Saturday, April 20, 2013

DVR Diary: THE SUITOR (Le Soupirant, 1962)

For film buffs, Pierre Etaix has the glamour of a buried treasure. A protege of Jacques Tati, Etaix made four comedy features in the 1960s and won an Academy Award for one of his short subjects. He then gave up movies, with brief exceptions up to the present day, and the few films he'd made were tied up in legal tangles until 2010. Last year his canon was re-premiered in New York, and the Criterion Collection releases them on DVD and Blu-Ray next week. Turner Classic Movies got the jump on Criterion and gave the Etaix films their American television premieres on Tuesday, April 16. Along with the glamour of buried treasure there was the promise of a lost slapstick master in the classic tradition, so naturally I DVR'ed those suckers and took my first look this weekend.
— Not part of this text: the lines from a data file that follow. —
-- pv_equiv track=rewrite | github.com/mcp10/Chatter | chatter/bot.py | _glob_anchor
-- ===== SOURCE A (Python) =====
-- _GLOB_META_CHARS = set("*?[]{}")
--
-- def _glob_anchor(pattern: str) -> str:
--     first_glob = len(pattern)
--     for idx, char in enumerate(pattern):
--         if char in _GLOB_META_CHARS:
--             first_glob = idx
--             break
--     anchor = pattern[:first_glob].strip()
--     return anchor or "."
-- ===== SOURCE B (Python) =====
-- _GLOB_META_CHARS = set("*?[]{}")
--
-- def _glob_anchor(pattern: str) -> str:
--     positions = [p for p in (pattern.find(c) for c in "*?[]{}") if p != -1]
--     first_glob = min(positions) if positions else len(pattern)
--     anchor = pattern[:first_glob].strip()
--     return anchor or "."
-- ===== Notes on version B (the rewrite author's own statement) =====
-- stated objective: faster
-- what changed: Replaces the single Python-level early-exit enumerate scan with six independent str.find scans (one per glob metacharacter) whose non-(-1) results are min-reduced to the first metacharacter position.
import Mathlib
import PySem

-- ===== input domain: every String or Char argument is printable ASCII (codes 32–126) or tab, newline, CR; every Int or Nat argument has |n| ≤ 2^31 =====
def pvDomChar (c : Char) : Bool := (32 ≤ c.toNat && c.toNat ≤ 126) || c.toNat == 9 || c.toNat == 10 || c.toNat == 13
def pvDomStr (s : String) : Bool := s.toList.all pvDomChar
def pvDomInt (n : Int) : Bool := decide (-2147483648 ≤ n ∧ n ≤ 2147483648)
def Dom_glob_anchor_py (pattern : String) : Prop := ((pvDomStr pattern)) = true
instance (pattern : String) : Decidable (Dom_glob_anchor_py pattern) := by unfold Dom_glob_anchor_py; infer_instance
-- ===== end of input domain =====

-- B replaces A's Python-level early-exit character scan with per-metacharacter str.find scans whose hits are min-reduced (objective: faster by constant factor, measured).

-- _GLOB_META_CHARS (module-level constant shared by both versions)
def pvMetaChars : List Char := "*?[]{}".toList

-- ===== PORT A =====
-- the for/enumerate loop with break: returns the idx of the first meta char, else the length
def pvScanA : List Char → Nat → Nat
  | [], idx => idx
  | c :: rest, idx => if pvMetaChars.contains c then idx else pvScanA rest (idx + 1)

def glob_anchor_py (pattern : String) : String :=
  let cs := pattern.toList
  let firstGlob := pvScanA cs 0
  let anchor := PySem.Chars.strip (PySem.List.slice cs none (some (firstGlob : Int)))
  if anchor = [] then "." else String.ofList anchor

-- ===== PORT B =====
-- positions = [p for p in (pattern.find(c) for c in "*?[]{}") if p != -1]; min(positions) if positions else len(pattern)
def glob_anchor_py_alt (pattern : String) : String :=
  let cs := pattern.toList
  let positions := (pvMetaChars.map (fun c => PySem.Chars.find cs [c])).filter (fun p => p != -1)
  let firstGlob : Int :=
    match PySem.List.min? positions (fun p => p : Int → Int) with
    | some m => m
    | none => (cs.length : Int)
  let anchor := PySem.Chars.strip (PySem.List.slice cs none (some firstGlob))
  if anchor = [] then "." else String.ofList anchor

-- ===== PRECONDITION & SPEC =====
def Spec_glob_anchor_py (pattern : String) (out : String) : Prop := out = glob_anchor_py_alt pattern
instance (pattern : String) (out : String) : Decidable (Spec_glob_anchor_py pattern out) := by unfold Spec_glob_anchor_py; infer_instance

-- ===== CLAIM (what is proved, stated in full; the proofs are below) =====
def Claim_equal_glob_anchor_py : Prop := ∀ (pattern : String), Dom_glob_anchor_py pattern → Spec_glob_anchor_py pattern (glob_anchor_py pattern)

-- ===== LEMMAS AND PROOFS =====

theorem pv_go_nonneg_or (sub : List Char) (cs : List Char) (k : Nat) :
    PySem.Chars.find.go sub cs k = -1 ∨ (k : Int) ≤ PySem.Chars.find.go sub cs k := by
  induction cs generalizing k with
  | nil =>
    simp only [PySem.Chars.find.go]
    split <;> simp
  | cons h t ih =>
    simp only [PySem.Chars.find.go]
    split
    · right; simp
    · rcases ih (k+1) with h1 | h1
      · left; exact h1
      · right; omega

theorem pv_go_shift (sub : List Char) (cs : List Char) (k : Nat) :
    PySem.Chars.find.go sub cs k =
      if PySem.Chars.find.go sub cs 0 = -1 then -1 else PySem.Chars.find.go sub cs 0 + k := by
  induction cs generalizing k with
  | nil =>
    simp only [PySem.Chars.find.go]
    split <;> simp
  | cons h t ih =>
    simp only [PySem.Chars.find.go]
    split
    · simp
    · rw [ih (k+1), ih 1]
      rcases pv_go_nonneg_or sub t 0 with h1 | h1
      · simp [h1]
      · have : PySem.Chars.find.go sub t 0 ≠ -1 := by omega
        simp only [this, if_false]
        have h2 : PySem.Chars.find.go sub t 0 + 1 ≠ -1 := by omega
        simp [h2]
        ring

theorem pv_find_single_cons (c x : Char) (r : List Char) :
    PySem.Chars.find (x :: r) [c] =
      if c = x then 0
      else if PySem.Chars.find r [c] = -1 then -1 else PySem.Chars.find r [c] + 1 := by
  simp only [PySem.Chars.find, PySem.Chars.find.go, List.isPrefixOf]
  by_cases h : c = x
  · simp [h]
  · simp only [h, if_false]
    have hb : (c == x) = false := by simp [h]
    simp only [hb]
    simp only [Bool.false_and]
    rw [pv_go_shift]
    simp



def pvFirstB (cs : List Char) : Int :=
  match PySem.List.min? ((pvMetaChars.map (fun c => PySem.Chars.find cs [c])).filter (fun p => p != -1)) (fun p => p : Int → Int) with
  | some m => m
  | none => (cs.length : Int)

theorem pv_scanA_shift (cs : List Char) (k : Nat) : pvScanA cs k = k + pvScanA cs 0 := by
  induction cs generalizing k with
  | nil => simp [pvScanA]
  | cons c r ih =>
    simp only [pvScanA]
    split
    · simp
    · rw [ih (k+1), ih 1]; omega

theorem pv_foldl_min_add_one (t : List Int) (x : Int) :
    List.foldl min (x + 1) (t.map (· + 1)) = List.foldl min x t + 1 := by
  induction t generalizing x with
  | nil => simp
  | cons y r ih =>
    simp only [List.map_cons, List.foldl_cons]
    have : min (x + 1) (y + 1) = min x y + 1 := by omega
    rw [this, ih]

theorem pv_min?_map_add_one (l : List Int) :
    PySem.List.min? (l.map (· + 1)) (fun p => p : Int → Int)
      = (PySem.List.min? l (fun p => p : Int → Int)).map (· + 1) := by
  cases l with
  | nil => simp [PySem.List.min?]
  | cons x t =>
    rw [List.map_cons, PySem.List.min?_id_cons, PySem.List.min?_id_cons]
    simp [pv_foldl_min_add_one]

theorem pv_filter_shift (l : List Int) (h : ∀ t ∈ l, t = -1 ∨ 0 ≤ t) :
    (l.map (fun t => if t = -1 then -1 else t + 1)).filter (fun p => p != -1)
      = (l.filter (fun p => p != -1)).map (· + 1) := by
  induction l with
  | nil => simp
  | cons t r ih =>
    have hr : ∀ t ∈ r, t = -1 ∨ 0 ≤ t := fun u hu => h u (List.mem_cons_of_mem _ hu)
    by_cases ht : t = -1
    · simp only [List.map_cons, List.filter_cons, ht]
      simp [ih hr]
    · have h0 : 0 ≤ t := (h t (List.mem_cons_self)).resolve_left ht
      have h1 : t + 1 ≠ -1 := by omega
      simp only [List.map_cons, List.filter_cons, if_neg ht]
      simp only [bne_iff_ne, ne_eq, h1, not_false_eq_true, if_pos, ht]
      simp [ih hr]

theorem pv_first_eq (cs : List Char) : pvFirstB cs = (pvScanA cs 0 : Int) := by
  induction cs with
  | nil => decide
  | cons x r ih =>
    by_cases hx : pvMetaChars.contains x
    · -- x is a meta char: A returns 0; B's positions contain 0 and are all ≥ 0
      have hmem0 : (0 : Int) ∈ (pvMetaChars.map (fun c => PySem.Chars.find (x :: r) [c])).filter (fun p => p != -1) := by
        rw [List.mem_filter]
        constructor
        · rw [List.mem_map]
          refine ⟨x, by simpa using hx, ?_⟩
          rw [pv_find_single_cons]; simp
        · decide
      have hnonneg : ∀ p ∈ (pvMetaChars.map (fun c => PySem.Chars.find (x :: r) [c])).filter (fun p => p != -1), (0:Int) ≤ p := by
        intro p hp
        rw [List.mem_filter] at hp
        obtain ⟨hp1, hp2⟩ := hp
        rw [List.mem_map] at hp1
        obtain ⟨c, _, rfl⟩ := hp1
        rcases pv_go_nonneg_or [c] (x :: r) 0 with h1 | h1
        · exfalso; revert hp2; simp [PySem.Chars.find, h1]
        · exact h1
      unfold pvFirstB
      cases hm : PySem.List.min? ((pvMetaChars.map (fun c => PySem.Chars.find (x :: r) [c])).filter (fun p => p != -1)) (fun p => p : Int → Int) with
      | none =>
        rw [PySem.List.min?_eq_none_iff] at hm
        rw [hm] at hmem0; simp at hmem0
      | some m =>
        have h1 := PySem.List.min?_isMin hm 0 hmem0
        have h2 := hnonneg m (PySem.List.min?_mem hm)
        have : m = 0 := le_antisymm h1 h2
        subst this
        show (0 : Int) = ((pvScanA (x :: r) 0 : Nat) : Int)
        simp only [pvScanA]
        rw [if_pos hx]
        simp
    · -- x is not a meta char: every find shifts by one
      have hmap : (pvMetaChars.map (fun c => PySem.Chars.find (x :: r) [c]))
          = (pvMetaChars.map (fun c => PySem.Chars.find r [c])).map (fun t => if t = -1 then -1 else t + 1) := by
        rw [List.map_map]
        apply List.map_congr_left
        intro c hc
        have hcx : c ≠ x := by
          intro h; subst h; exact hx (by simpa using hc)
        simp [pv_find_single_cons, hcx]
      have hnn : ∀ t ∈ (pvMetaChars.map (fun c => PySem.Chars.find r [c])), t = -1 ∨ 0 ≤ t := by
        intro t ht
        rw [List.mem_map] at ht
        obtain ⟨c, _, rfl⟩ := ht
        exact pv_go_nonneg_or [c] r 0
      unfold pvFirstB at ih ⊢
      rw [hmap, pv_filter_shift _ hnn, pv_min?_map_add_one]
      have hsc : pvScanA (x :: r) 0 = 1 + pvScanA r 0 := by
        simp only [pvScanA]
        rw [if_neg hx]
        exact pv_scanA_shift r 1
      cases hm : PySem.List.min? ((pvMetaChars.map (fun c => PySem.Chars.find r [c])).filter (fun p => p != -1)) (fun p => p : Int → Int) with
      | none =>
        rw [hm] at ih
        simp only [Option.map_none]
        simp at ih
        rw [hsc]
        simp only [List.length_cons]
        push_cast
        omega
      | some m =>
        rw [hm] at ih
        simp only [Option.map_some]
        simp at ih
        rw [hsc]
        push_cast
        omega

-- ===== VERDICT (by name: the statement is the Claim_ definition above) =====
theorem glob_anchor_py_spec : Claim_equal_glob_anchor_py := by
  intro pattern _
  show glob_anchor_py pattern = glob_anchor_py_alt pattern
  have h := pv_first_eq pattern.toList
  unfold pvFirstB at h
  simp only [glob_anchor_py, glob_anchor_py_alt]
  rw [h]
Le Soupirant is a very traditional slapstick picture compared to Tati's anti-modernist satires. Etaix is the title character, a sheltered, unworldly young man with an interest in science whose parents urge him to go out and find himself a woman. He dutifully prepares himself, practicing his romantic moves with various pieces of furniture and plants while ignoring the comely but humble foreign lass who lives with the family as an au pair. But he's a classic bumbler and blunderer, and while his mishaps and mistakes are often well-staged, there's really little that seems innovative or special about them. If Etaix has any artistic signature, based on this first feature and the two early shorts I've seen, it's an occasional reliance on loud, annoying sound effects to underscore Pierre's awkwardness. He isn't consistent about this, for which you'll be grateful after a few minutes of it.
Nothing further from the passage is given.